[Exercise material — start]
-- pv_equiv track=rewrite | github.com/axitag/compiler-assignments | src/lab-01/Regex_1.py | checkAcceptence
-- ===== SOURCE A (Python) =====
-- def checkAcceptence(string: str) -> bool:
--
--     isAccepted: bool = True
--
--     # If the string is of lenght 0 i.e epsilon
--     if len(string) == 0:
--         isAccepted = True
--     # only if the string contains 0 after 1 will it get rejected
--     elif string[0] == "0" and string[-1] == "1":
--         for idx, char in enumerate(string):
--             if char == "0" or char == "1":
--                 if idx < len(string) - 1:
--                     if char == "1" and string[idx + 1] == "0":
--                         isAccepted = False
--                         break
--             else:
--                 isAccepted = False
--                 break
--     elif string[0] == "0":
--         for idx, char in enumerate(string):
--             if char != "0":
--                 isAccepted = False
--                 break
--     elif string[0] == "1":
--         for idx, char in enumerate(string):
--             if char != "1":
--                 isAccepted = False
--                 break
--     else:
--         isAccepted = False
--     return isAccepted
-- ===== SOURCE B (Python) =====
-- def checkAcceptence(string: str) -> bool:
--     seen_one = False
--     for ch in string:
--         if ch == '1':
--             seen_one = True
--         elif ch == '0':
--             if seen_one:
--                 return False
--         else:
--             return False
--     return True
-- ===== Notes on version B (the rewrite author's own statement) =====
-- stated objective: simpler
-- what changed: Replaces A's four-way case split on the first and last characters (with three different scan loops, one using a lookahead at idx+1) by a single uniform pass carrying one seen_one flag.
import Mathlib
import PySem

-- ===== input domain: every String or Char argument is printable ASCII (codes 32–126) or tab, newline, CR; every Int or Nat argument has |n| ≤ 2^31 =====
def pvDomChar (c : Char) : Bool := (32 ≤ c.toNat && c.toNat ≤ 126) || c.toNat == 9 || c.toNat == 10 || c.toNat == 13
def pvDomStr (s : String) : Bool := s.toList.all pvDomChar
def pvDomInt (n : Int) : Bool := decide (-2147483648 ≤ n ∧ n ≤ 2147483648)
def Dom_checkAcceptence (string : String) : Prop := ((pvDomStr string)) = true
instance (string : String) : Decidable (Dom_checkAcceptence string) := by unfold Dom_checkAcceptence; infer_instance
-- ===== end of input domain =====

-- B replaces A's four-way case split on first/last characters by one uniform scan with a seen_one flag (objective: simpler).

-- ===== PORT A =====
-- A's first loop (branch string[0]=='0' and string[-1]=='1'): enumerate with lookahead
-- string[idx+1]; 'idx < len(string)-1' becomes 'rest ≠ []' and string[idx+1] the head of rest.
def pvLoopMixed : List Char → Bool
  | [] => true
  | c :: rest =>
    if c = '0' ∨ c = '1' then
      match rest with
      | [] => pvLoopMixed rest
      | d :: _ => if c = '1' ∧ d = '0' then false else pvLoopMixed rest
    else false

-- A's second loop: break with False at the first char ≠ '0'
def pvLoopZeros : List Char → Bool
  | [] => true
  | c :: rest => if c ≠ '0' then false else pvLoopZeros rest

-- A's third loop: break with False at the first char ≠ '1'
def pvLoopOnes : List Char → Bool
  | [] => true
  | c :: rest => if c ≠ '1' then false else pvLoopOnes rest

def checkAcceptence (string : String) : Bool :=
  let s := string.toList
  if s.length = 0 then true
  else if PySem.List.pyGet? s 0 = some '0' ∧ PySem.List.pyGet? s (-1) = some '1' then
    pvLoopMixed s
  else if PySem.List.pyGet? s 0 = some '0' then pvLoopZeros s
  else if PySem.List.pyGet? s 0 = some '1' then pvLoopOnes s
  else false

-- ===== PORT B =====
-- single pass with the seen_one flag (early return False = result false)
def pvAltLoop : List Char → Bool → Bool
  | [], _ => true
  | c :: rest, seen =>
    if c = '1' then pvAltLoop rest true
    else if c = '0' then (if seen then false else pvAltLoop rest seen)
    else false

def checkAcceptence_alt (string : String) : Bool :=
  pvAltLoop string.toList false

-- ===== PRECONDITION & SPEC =====
def Spec_checkAcceptence (string : String) (out : Bool) : Prop := out = checkAcceptence_alt string
instance (string : String) (out : Bool) : Decidable (Spec_checkAcceptence string out) := by unfold Spec_checkAcceptence; infer_instance

-- ===== CLAIM (what is proved, stated in full; the proofs are below) =====
def Claim_equal_checkAcceptence : Prop := ∀ (string : String), Dom_checkAcceptence string → Spec_checkAcceptence string (checkAcceptence string)

-- ===== LEMMAS AND PROOFS =====

theorem pvLoopOnes_eq_alt_true : ∀ l : List Char, pvLoopOnes l = pvAltLoop l true := by
  intro l
  induction l with
  | nil => rfl
  | cons c rest ih =>
    conv_lhs => rw [pvLoopOnes]
    conv_rhs => rw [pvAltLoop]
    by_cases h1 : c = '1'
    · simp [h1, ih]
    · by_cases h0 : c = '0' <;> simp [h1, h0]

theorem pvLoopMixed_one_cons : ∀ r : List Char, pvLoopMixed ('1' :: r) = pvAltLoop r true := by
  intro r
  induction r with
  | nil => rfl
  | cons d r2 ih =>
    conv_lhs => rw [pvLoopMixed]
    conv_rhs => rw [pvAltLoop]
    by_cases hd0 : d = '0'
    · simp [hd0]
    · by_cases hd1 : d = '1'
      · subst hd1; simp [ih]
      · simp only [hd0, hd1]
        simp [pvLoopMixed, hd0, hd1]

theorem pvLoopMixed_eq_alt : ∀ l : List Char, pvLoopMixed l = pvAltLoop l false := by
  intro l
  induction l with
  | nil => rfl
  | cons c rest ih =>
    by_cases h1 : c = '1'
    · subst h1
      rw [pvLoopMixed_one_cons]
      conv_rhs => rw [pvAltLoop]
      simp
    · by_cases h0 : c = '0'
      · subst h0
        cases rest with
        | nil => rfl
        | cons d r2 =>
          conv_lhs => rw [pvLoopMixed.eq_def]
          conv_rhs => rw [pvAltLoop]
          simp [ih]
      · conv_lhs => rw [pvLoopMixed.eq_def]
        conv_rhs => rw [pvAltLoop]
        simp [h0, h1]

theorem pvLoopZeros_eq_alt : ∀ l : List Char, l ≠ [] → l.getLast? ≠ some '1' →
    pvLoopZeros l = pvAltLoop l false ∧ pvAltLoop l true = false := by
  intro l
  induction l with
  | nil => intro h; exact absurd rfl h
  | cons c rest ih =>
    intro _ hlast
    cases rest with
    | nil =>
      have hc : c ≠ '1' := by simpa [List.getLast?] using hlast
      constructor
      · by_cases h0 : c = '0' <;> simp [pvLoopZeros, pvAltLoop, h0, hc]
      · by_cases h0 : c = '0' <;> simp [pvAltLoop, h0, hc]
    | cons d r2 =>
      have hlast' : (d :: r2).getLast? ≠ some '1' := by
        simpa [List.getLast?_cons_cons] using hlast
      obtain ⟨ih1, ih2⟩ := ih (by simp) hlast'
      by_cases h1 : c = '1'
      · subst h1
        refine ⟨?_, ?_⟩
        · have hr : pvAltLoop ('1' :: d :: r2) false = false := by
            conv_lhs => rw [pvAltLoop]
            simp [ih2]
          rw [hr]
          simp [pvLoopZeros]
        · conv_lhs => rw [pvAltLoop]
          simp [ih2]
      · by_cases h0 : c = '0'
        · subst h0
          refine ⟨?_, ?_⟩
          · conv_lhs => rw [pvLoopZeros]
            conv_rhs => rw [pvAltLoop]
            simp [ih1]
          · conv_lhs => rw [pvAltLoop]
            simp
        · refine ⟨?_, ?_⟩
          · conv_lhs => rw [pvLoopZeros]
            conv_rhs => rw [pvAltLoop]
            simp [h0, h1]
          · conv_lhs => rw [pvAltLoop]
            simp [h0, h1]

-- ===== VERDICT (by name: the statement is the Claim_ definition above) =====
theorem checkAcceptence_spec : Claim_equal_checkAcceptence := by
  unfold Claim_equal_checkAcceptence
  intro string _
  unfold Spec_checkAcceptence checkAcceptence checkAcceptence_alt
  cases hl : string.toList with
  | nil => simp [pvAltLoop]
  | cons c rest =>
    rw [if_neg (by simp : ¬((c :: rest).length = 0))]
    have hget0 : PySem.List.pyGet? (c :: rest) 0 = some c := by
      exact PySem.List.pyGet?_zero_cons _ _
    have hgetn1 : PySem.List.pyGet? (c :: rest) (-1) = (c :: rest).getLast? := by
      exact PySem.List.pyGet?_neg_one _
    rw [hget0, hgetn1]
    by_cases h0 : c = '0'
    · subst h0
      by_cases hlast : (('0':Char) :: rest).getLast? = some '1'
      · rw [if_pos (And.intro rfl hlast)]
        exact pvLoopMixed_eq_alt _
      · rw [if_neg (fun h => hlast h.2), if_pos rfl]
        exact (pvLoopZeros_eq_alt _ (by simp) hlast).1
    · have hne0 : ¬ (some c = some ('0':Char)) := fun h => h0 (by simpa using h)
      rw [if_neg (fun h => hne0 h.1), if_neg hne0]
      by_cases h1 : c = '1'
      · subst h1
        rw [if_pos rfl, pvLoopOnes_eq_alt_true]
        conv_lhs => rw [pvAltLoop]
        conv_rhs => rw [pvAltLoop]
        simp
      · rw [if_neg (fun h => h1 (by simpa using h))]
        conv_rhs => rw [pvAltLoop]
        simp [h0, h1]
-- zeta-free unfolding equations for mergeA
theorem mergeA_pos (arr : List Int) (low cnt : Int) (asc : Bool) (h : cnt > 1) :
    mergeA arr low cnt asc =
      ((mergeA (mergeA (loopA arr (PySem.List.pyRange low (low + PySem.Int.floordiv cnt 2) 1) (PySem.Int.floordiv cnt 2) asc).1 low (PySem.Int.floordiv cnt 2) asc).1 (low + PySem.Int.floordiv cnt 2) (PySem.Int.floordiv cnt 2) asc).1,
       (loopA arr (PySem.List.pyRange low (low + PySem.Int.floordiv cnt 2) 1) (PySem.Int.floordiv cnt 2) asc).2 ++
       ((mergeA (loopA arr (PySem.List.pyRange low (low + PySem.Int.floordiv cnt 2) 1) (PySem.Int.floordiv cnt 2) asc).1 low (PySem.Int.floordiv cnt 2) asc).2 ++
        (mergeA (mergeA (loopA arr (PySem.List.pyRange low (low + PySem.Int.floordiv cnt 2) 1) (PySem.Int.floordiv cnt 2) asc).1 low (PySem.Int.floordiv cnt 2) asc).1 (low + PySem.Int.floordiv cnt 2) (PySem.Int.floordiv cnt 2) asc).2)) := by
  rw [mergeA, dif_pos h]

theorem mergeA_neg (arr : List Int) (low cnt : Int) (asc : Bool) (h : ¬ cnt > 1) :
    mergeA arr low cnt asc = (arr, []) := by
  rw [mergeA, dif_neg h]

theorem netB_pos (low cnt : Int) (h : cnt > 1) :
    netB low cnt =
      (PySem.List.pyRange low (low + PySem.Int.floordiv cnt 2) 1).map
          (fun i => (i, i + PySem.Int.floordiv cnt 2))
        ++ netB low (PySem.Int.floordiv cnt 2)
        ++ netB (low + PySem.Int.floordiv cnt 2) (PySem.Int.floordiv cnt 2) := by
  rw [netB, dif_pos h]

theorem netB_neg (low cnt : Int) (h : ¬ cnt > 1) : netB low cnt = [] := by
  rw [netB, dif_neg h]

-- main bridge: executing the network = A's recursive merge (under Pre_)
theorem exec_netB_eq_mergeA (asc : Bool) (L : Nat) (n : Nat) :
    ∀ (cnt low : Int) (arr : List Int), cnt.toNat ≤ n → arr.length = L →
    (cnt ≤ 1 ∨ (-(L : Int) ≤ low ∧ low + 2 * PySem.Int.floordiv cnt 2 ≤ (L : Int))) →
    execR asc (some arr) (netB low cnt) =
      (some (mergeA arr low cnt asc).1, (mergeA arr low cnt asc).2) ∧
    (mergeA arr low cnt asc).1.length = L := by
  induction n with
  | zero =>
    intro cnt low arr hn hL _
    have h1 : ¬ cnt > 1 := by omega
    rw [netB_neg _ _ h1, mergeA_neg _ _ _ _ h1]
    exact ⟨by simp [execR], by simpa⟩
  | succ n ih =>
    intro cnt low arr hn hL hpre
    by_cases h : cnt > 1
    · have hpre' := hpre.resolve_left (by omega)
      have hkd : PySem.Int.floordiv cnt 2 = cnt / 2 :=
        PySem.Int.floordiv_eq_ediv_of_pos (by omega)
      have hk2d : PySem.Int.floordiv (PySem.Int.floordiv cnt 2) 2 = cnt / 2 / 2 := by
        rw [hkd]; exact PySem.Int.floordiv_eq_ediv_of_pos (by omega)
      rw [hkd] at hpre'
      have hk1 : 1 ≤ PySem.Int.floordiv cnt 2 := by rw [hkd]; omega
      have hkn : (PySem.Int.floordiv cnt 2).toNat ≤ n := by rw [hkd]; omega
      have hv : ∀ i ∈ PySem.List.pyRange low (low + PySem.Int.floordiv cnt 2) 1,
          PySem.Raise.InRange L i ∧ PySem.Raise.InRange L (i + PySem.Int.floordiv cnt 2) := by
        intro i hi
        rw [PySem.List.mem_pyRange_one, hkd] at hi
        constructor
        · rw [PySem.Raise.InRange]; omega
        · rw [PySem.Raise.InRange, hkd]; omega
      obtain ⟨he1, hl1⟩ := exec_eq_loopA asc (PySem.Int.floordiv cnt 2) L
        (PySem.List.pyRange low (low + PySem.Int.floordiv cnt 2) 1) arr hL hv
      obtain ⟨he2, hl2⟩ := ih (PySem.Int.floordiv cnt 2) low
        (loopA arr (PySem.List.pyRange low (low + PySem.Int.floordiv cnt 2) 1)
          (PySem.Int.floordiv cnt 2) asc).1 hkn hl1
        (Or.inr ⟨by omega, by rw [hk2d]; omega⟩)
      obtain ⟨he3, hl3⟩ := ih (PySem.Int.floordiv cnt 2) (low + PySem.Int.floordiv cnt 2)
        (mergeA (loopA arr (PySem.List.pyRange low (low + PySem.Int.floordiv cnt 2) 1)
          (PySem.Int.floordiv cnt 2) asc).1 low (PySem.Int.floordiv cnt 2) asc).1 hkn hl2
        (Or.inr ⟨by rw [hkd]; omega, by rw [hk2d, hkd]; omega⟩)
      rw [netB_pos _ _ h, mergeA_pos _ _ _ _ h]
      rw [execR_append, execR_append]
      simp only [he1, he2, he3]
      exact ⟨by simp [List.append_assoc], hl3⟩
    · rw [netB_neg _ _ h, mergeA_neg _ _ _ _ h]
      exact ⟨by simp [execR], by simpa⟩

-- ===== VERDICT (by name: the statement is the Claim_ definition above) =====
theorem bitonic_merge_py_spec : Claim_equal_bitonic_merge_py := by
  intro arr low cnt ascending _ hpre
  unfold Spec_bitonic_merge_py bitonic_merge_py bitonic_merge_py_alt
  rw [foldl_stepB_eq_execR]
  obtain ⟨he, _⟩ := exec_netB_eq_mergeA ascending arr.length cnt.toNat cnt low arr le_rfl rfl hpre
  rw [he]
  simp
[Exercise material — finish]
Report every line in the listing that holds the word "only".

* Reply:
--     # only if the string contains 0 after 1 will it get rejected
      · simp only [hd0, hd1]
      simp only [he1, he2, he3]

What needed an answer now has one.